Die erste Vorband, PAUW, habe ich nicht komplett mitbekommen, ich würde aber grob schätzen, dass ich zumindest das halbe Set mitbekommen habe. Ich habe die Band aus den Niederlanden vorher nie gehört, fand sie live aber doch sehr süß und naja, irgendwie haben sie es geschafft, unbeschadet aus den 70ern entkommen zu sein. Die komplette Band hätte man so auf jedes Hippie-Festival setzen können. Das wird auch nur durch die psychedelische Rockmusik und ziemlich viele, ausgedehnte Instrumental-Teile unterstützt.

Rats on Rafts habe ich mir im Anschluss nicht angesehen, da bereits der erste Song nur ein einziger Hall war und mich nicht wirklich hat packen können. Bereits im Vorfeld hatte ich mir die Band zumindest einmal angehört, aber auch da für mich befunden, dass sie mich nicht wirklich begeistern können. Die Zeit des Auftritts wurde dann also doch lieber für eine Raucherpause genutzt ..

Pünktlich zu Isolation Berlin waren wir dann aber auch wieder drinnen und das bringt mich zunächst einmal dazu, ein Missverständnis zu beichten. Noch als ich auf dem Weg nach Köln war, war ich der festen Überzeugung, dass Isolation Berlin bis jetzt nur Berliner Schule/Protopop veröffentlicht haben. Kurz bevor ich begonnen habe, diesen Beitrag zu schreiben, habe ich das ganze noch einmal recherchiert und herausgefunden, dass ebenfalls in diesem Jahr bereits ein zweites Album Und aus den Wolken tropft die Zeit erschienen ist.

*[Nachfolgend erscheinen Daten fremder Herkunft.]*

-- pv_equiv track=rewrite | github.com/davidvlaminck/InfraDbToArangoDb | Analysis/TreeAnalysis/tree_analysis.py | _canonicalize_structure
-- ===== SOURCE A (Python) =====
-- from typing import Dict, Iterable, List, Set, Tuple, Any
--
-- def _canonicalize_structure(level_sets: Dict[int, Set[str]]) -> List[List[str]]:
--     """Produce canonical ordered list-of-lists for a structure.
--
--     level_sets: mapping depth->set(short_uri)
--     Returns ordered list from level 0 upward, each entry is a sorted list of short_uris.
--     """
--     if not level_sets:
--         return []
--     max_depth = max(level_sets.keys())
--     result: List[List[str]] = []
--     for depth in range(0, max_depth + 1):
--         s = level_sets.get(depth, set())
--         result.append(sorted(s))
--     return result
-- ===== SOURCE B (Python) =====
-- from typing import Dict, List, Set
--
--
-- def _canonicalize_structure(level_sets: Dict[int, Set[str]]) -> List[List[str]]:
--     """Sort-then-scan: walk the nonnegative depths in ascending order,
--     padding the gaps between consecutive depths with empty levels."""
--     result: List[List[str]] = []
--     for depth in sorted(d for d in level_sets if d >= 0):
--         result.extend([] for _ in range(depth - len(result)))
--         result.append(sorted(level_sets[depth]))
--     return result
-- ===== Notes on version B (the rewrite author's own statement) =====
-- stated objective: alternative
-- what changed: Instead of computing max_depth and gathering over range(0, max_depth+1) with dict.get defaults, B sorts the nonnegative depth keys once and does a single scan over them, padding the gaps between consecutive depths with empty lists; no max, no dict.get, no empty-dict guard.
import Mathlib
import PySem

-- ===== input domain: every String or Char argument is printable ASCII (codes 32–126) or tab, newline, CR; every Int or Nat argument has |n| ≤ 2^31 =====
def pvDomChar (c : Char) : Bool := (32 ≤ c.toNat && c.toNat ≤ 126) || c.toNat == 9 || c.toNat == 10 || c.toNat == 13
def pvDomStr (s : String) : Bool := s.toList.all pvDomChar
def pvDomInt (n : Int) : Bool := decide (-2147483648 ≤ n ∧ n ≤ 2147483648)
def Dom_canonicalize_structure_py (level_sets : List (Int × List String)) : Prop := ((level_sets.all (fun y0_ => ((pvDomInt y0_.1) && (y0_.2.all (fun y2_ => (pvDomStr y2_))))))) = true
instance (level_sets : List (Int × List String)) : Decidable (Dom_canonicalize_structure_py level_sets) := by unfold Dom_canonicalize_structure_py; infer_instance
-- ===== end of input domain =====

-- B replaces A's max-then-gather loop (range(0, max_depth+1) with dict.get defaults) by a
-- sort-then-scan over the nonnegative depth keys, padding gaps between consecutive depths
-- with empty levels (alternative decomposition; same asymptotic cost).

-- ===== PORT A =====
-- dict.get on the association list: first match (a Python dict has unique keys)
def pvDictGet? (d : List (Int × List String)) (k : Int) : Option (List String) :=
  match d with
  | [] => none
  | (k', v) :: t => if k' = k then some v else pvDictGet? t k

def canonicalize_structure_py (level_sets : List (Int × List String)) : List (List String) :=
  if level_sets = [] then []
  else
    match PySem.List.max? (level_sets.map (·.1)) (fun x => x) with
    | none => []   -- unreachable: level_sets ≠ []
    | some max_depth =>
      (PySem.List.pyRange 0 (max_depth + 1) 1).foldl
        (fun result depth =>
          result ++ [PySem.List.sorted ((pvDictGet? level_sets depth).getD []) (fun x => x) false])
        []

-- ===== PORT B =====
-- Python's level_sets[depth] is ported as (pvDictGet? … depth).getD []; the key is always
-- present there (depth comes from the sorted key list), so the default is never used.
def canonicalize_structure_py_alt (level_sets : List (Int × List String)) : List (List String) :=
  (PySem.List.sorted ((level_sets.map (·.1)).filter (fun d => decide (0 ≤ d))) (fun x => x) false).foldl
    (fun result depth =>
      (result ++ List.replicate (depth - (result.length : Int)).toNat ([] : List String)) ++
        [PySem.List.sorted ((pvDictGet? level_sets depth).getD []) (fun x => x) false])
    []

-- ===== PRECONDITION & SPEC =====
-- Pre_ excludes association lists with duplicate depth keys: such inputs cannot arise from a
-- Python dict (the Python parameter is a dict), so nothing A returns on is excluded.
def Pre_canonicalize_structure_py (level_sets : List (Int × List String)) : Prop :=
  (level_sets.map (·.1)).Nodup
instance (level_sets : List (Int × List String)) : Decidable (Pre_canonicalize_structure_py level_sets) := by
  unfold Pre_canonicalize_structure_py; infer_instance
def pvWitness_canonicalize_structure_py : (List (Int × List String)) := [(2, ["x", "a"]), (0, ["b"]), (-1, ["z"])]
def Spec_canonicalize_structure_py (level_sets : List (Int × List String)) (out : List (List String)) : Prop := out = canonicalize_structure_py_alt level_sets
instance (level_sets : List (Int × List String)) (out : List (List String)) : Decidable (Spec_canonicalize_structure_py level_sets out) := by unfold Spec_canonicalize_structure_py; infer_instance

-- ===== CLAIM =====
def Claim_equal_canonicalize_structure_py : Prop := ∀ (level_sets : List (Int × List String)), Dom_canonicalize_structure_py level_sets → Pre_canonicalize_structure_py level_sets → Spec_canonicalize_structure_py level_sets (canonicalize_structure_py level_sets)

-- ===== LEMMAS AND PROOFS =====

-- value of level j rendered as A computes it
def pvLevel (ls : List (Int × List String)) (j : Int) : List String :=
  PySem.List.sorted ((pvDictGet? ls j).getD []) (fun x => x) false

-- If k is not a key of d, pvDictGet? d k = none.
theorem pvDictGet?_eq_none_of_not_mem (d : List (Int × List String)) (k : Int)
    (h : k ∉ d.map (·.1)) : pvDictGet? d k = none := by
  induction d with
  | nil => rfl
  | cons p t ih =>
    simp only [List.map_cons, List.mem_cons, not_or] at h
    simp only [pvDictGet?]
    rw [if_neg (fun hk => h.1 hk.symm)]
    exact ih h.2

-- one step of B's scan fold
def pvScanStep (ls : List (Int × List String)) (result : List (List String)) (depth : Int) : List (List String) :=
  (result ++ List.replicate (depth - (result.length : Int)).toNat ([] : List String)) ++ [pvLevel ls depth]

-- end position of B's scan: one past the last processed depth
def pvEndOf (ks : List Int) (r : Int) : Int :=
  match ks with
  | [] => r
  | k :: t => pvEndOf t (k + 1)

theorem pvEndOf_eq_getLast (ks : List Int) (r : Int) (h : ks ≠ []) :
    pvEndOf ks r = ks.getLast h + 1 := by
  induction ks generalizing r with
  | nil => exact absurd rfl h
  | cons k t ih =>
    cases t with
    | nil => rfl
    | cons k' t' => simpa [pvEndOf, List.getLast] using ih (k + 1) (by simp)

theorem le_getLast_of_pairwise_lt (ks : List Int) (h : ks.Pairwise (· < ·)) (x : Int)
    (hx : x ∈ ks) (hne : ks ≠ []) : x ≤ ks.getLast hne := by
  induction ks with
  | nil => exact absurd rfl hne
  | cons k t ih =>
    rcases List.pairwise_cons.mp h with ⟨hk, ht⟩
    cases t with
    | nil => simp_all
    | cons k' t' =>
      rw [List.getLast_cons (by simp)]
      rcases List.mem_cons.mp hx with hx | hx
      · subst hx
        have hg : (k' :: t').getLast (by simp) ∈ (k' :: t') := List.getLast_mem _
        have := hk _ hg
        omega
      · exact ih ht hx (by simp)

-- B's scan fold, characterised: starting from the levels below r, a strictly increasing list
-- of depths ≥ r covering every key ≥ r extends the map of pvLevel up to pvEndOf.
theorem scan_fold (ls : List (Int × List String)) (ks : List Int) (r : Int)
    (hr : 0 ≤ r)
    (hinc : ks.Pairwise (· < ·))
    (hge : ∀ k ∈ ks, r ≤ k)
    (hkeys : ∀ j : Int, r ≤ j → j ∉ ks → pvDictGet? ls j = none) :
    ks.foldl (pvScanStep ls) ((PySem.List.pyRange 0 r 1).map (pvLevel ls)) =
      (PySem.List.pyRange 0 (pvEndOf ks r) 1).map (pvLevel ls) := by
  induction ks generalizing r with
  | nil => rfl
  | cons k t ih =>
    rcases List.pairwise_cons.mp hinc with ⟨hkt, ht⟩
    have hrk : r ≤ k := hge k (List.mem_cons_self)
    simp only [List.foldl_cons, pvEndOf]
    have hstep : pvScanStep ls ((PySem.List.pyRange 0 r 1).map (pvLevel ls)) k =
        (PySem.List.pyRange 0 (k + 1) 1).map (pvLevel ls) := by
      unfold pvScanStep
      have hlen : (((PySem.List.pyRange 0 r 1).map (pvLevel ls)).length : Int) = r := by
        rw [List.length_map, PySem.List.length_pyRange_one]; omega
      rw [hlen]
      have hsplit : PySem.List.pyRange 0 (k + 1) 1 =
          PySem.List.pyRange 0 r 1 ++ (PySem.List.pyRange r k 1 ++ [k]) := by
        rw [← PySem.List.pyRange_one_succ_right hrk]
        exact PySem.List.pyRange_one_append 0 r (k + 1) hr (by omega)
      rw [hsplit, List.map_append, List.map_append, List.append_assoc]
      congr 1
      congr 1
      -- the gap between r and k renders as empty levels
      · symm
        apply List.eq_replicate_iff.mpr
        constructor
        · rw [List.length_map, PySem.List.length_pyRange_one]
        · intro b hb
          rcases List.mem_map.mp hb with ⟨j, hj, rfl⟩
          rcases (PySem.List.mem_pyRange_one).mp hj with ⟨hj1, hj2⟩
          have hnot : j ∉ k :: t := by
            intro hmem
            rcases List.mem_cons.mp hmem with h | h
            · omega
            · have := hkt j h; omega
          rw [pvLevel, hkeys j hj1 hnot]
          rfl
    rw [hstep]
    exact ih (k + 1) (by omega) ht (fun k' hk' => by have := hkt k' hk'; omega)
      (fun j hj hjn => hkeys j (by omega) (by
        intro hmem
        rcases List.mem_cons.mp hmem with h | h
        · omega
        · exact hjn h))

-- ===== VERDICT =====
theorem canonicalize_structure_py_spec : Claim_equal_canonicalize_structure_py := by
  intro ls _ hpre
  unfold Spec_canonicalize_structure_py canonicalize_structure_py canonicalize_structure_py_alt
  set ks := PySem.List.sorted ((ls.map (·.1)).filter (fun d => decide (0 ≤ d))) (fun x => x) false with hks
  have hperm : ks.Perm ((ls.map (·.1)).filter (fun d => decide (0 ≤ d))) :=
    PySem.List.sorted_perm _ _ _
  have hmemks : ∀ x, x ∈ ks ↔ (0 ≤ x ∧ x ∈ ls.map (·.1)) := by
    intro x
    rw [hperm.mem_iff, List.mem_filter]
    simp [and_comm]
  have hnodup : ks.Nodup := hperm.nodup_iff.mpr (List.Nodup.filter _ hpre)
  have hinc : ks.Pairwise (· < ·) := by
    have h1 : ks.Pairwise (· ≤ ·) := PySem.List.sorted_pairwise _ _
    have := List.Pairwise.and h1 hnodup
    exact this.imp (fun h => lt_of_le_of_ne h.1 h.2)
  have hkeys : ∀ j : Int, (0:Int) ≤ j → j ∉ ks → pvDictGet? ls j = none := by
    intro j hj hjn
    apply pvDictGet?_eq_none_of_not_mem
    intro hmem
    exact hjn ((hmemks j).mpr ⟨hj, hmem⟩)
  by_cases hnil : ls = []
  · subst hnil; rfl
  · rw [if_neg hnil]
    cases hm : PySem.List.max? (ls.map (·.1)) (fun x => x) with
    | none =>
      exact absurd (by simpa using (PySem.List.max?_eq_none_iff _ _).mp hm) hnil
    | some m =>
      dsimp only
      rw [PySem.List.foldl_append_singleton_eq_map, List.nil_append]
      have hfold := scan_fold ls ks 0 (le_refl 0) hinc
        (fun k hk => ((hmemks k).mp hk).1) hkeys
      have hB : (ks.foldl
          (fun result depth =>
            (result ++ List.replicate (depth - (result.length : Int)).toNat ([] : List String)) ++
              [PySem.List.sorted ((pvDictGet? ls depth).getD []) (fun x => x) false]) []) =
          ks.foldl (pvScanStep ls) (((PySem.List.pyRange 0 0 1).map (pvLevel ls))) := rfl
      rw [hB, hfold]
      have hmmem : m ∈ ls.map (·.1) := PySem.List.max?_mem hm
      have hmax : ∀ y ∈ ls.map (·.1), y ≤ m := fun y hy => PySem.List.max?_isMax hm y hy
      rcases eq_or_ne ks [] with hksnil | hksne
      · rw [hksnil]
        have hmneg : m < 0 := by
          by_contra h
          have : m ∈ ks := (hmemks m).mpr ⟨by omega, hmmem⟩
          simp [hksnil] at this
        rw [show pvEndOf [] 0 = 0 from rfl,
          PySem.List.pyRange_one_eq_nil (by omega : m + 1 ≤ 0)]
        rfl
      · rw [pvEndOf_eq_getLast ks 0 hksne]
        have hlmem : ks.getLast hksne ∈ ks := List.getLast_mem hksne
        have hl0 : 0 ≤ ks.getLast hksne := ((hmemks _).mp hlmem).1
        have hlle : ks.getLast hksne ≤ m := hmax _ ((hmemks _).mp hlmem).2
        have hmem : m ∈ ks := (hmemks m).mpr ⟨by omega, hmmem⟩
        have hmle : m ≤ ks.getLast hksne := le_getLast_of_pairwise_lt ks hinc m hmem hksne
        have : ks.getLast hksne = m := by omega
        rw [this]
        rfl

Was sich mir nun natürlich erklärt, ist die Tatsache, dass meinem Empfinden nach wenige Songs von Berliner Schule/Protopop gespielt wurden. Was dem ganzen aber nicht geschadet hat, da die Band für mich auch so sehr gut anzusehen ist und sehr viel Energie transportieren zusammen mit den teilweise sehr tanzbare Melodien. Insgesamt hat sich die Art, wie sich die Band auf der Bühne gibt für mich aber sehr gut in das Bild, in die Kunstfigur „Isolation Berlin“ – wenn es sie denn gibt – eingefügt. Sei es nun verzweifeltes Stampfen auf der Bühne oder ein kompletter Abbruch zum Ende hin .. oder auch einfach einmal komplette Dunkelheit im Gloria Theater nach Beenden eines Songs.

Die Stimmgewalt von Sänger Tobias zeigte sich für mich dann aber in den mir bekannten Songs und ganz besonders meinem persönlichen Liebling Alles Grau. Diesen Song gestern gehört zu haben, hat mich wirklich sehr gefreut.

Ansagen zwischen den Songs wurden stilecht und in Rockstar-Manier auf Englisch gemacht, zumindest der Großteil. Ob die Flasche Pfefferminz-Likör ebenfalls zur Rockstar-Manier gehörte, habe ich nicht ganz herausfinden können, hat mich allerdings auch so sehr belustigt.

Zum Ende aber noch einmal ein kleines Highlight an der Show gestern – zumindest in meinen Augen: Das Beenden des Sets mit dem Song Isolation Berlin – wenn wir die Zugabe außen vor lassen, denn die gehörte zu den mir unbekannten Songs.

Das war wirklich sehr, sehr schön gestern. Gerne wieder.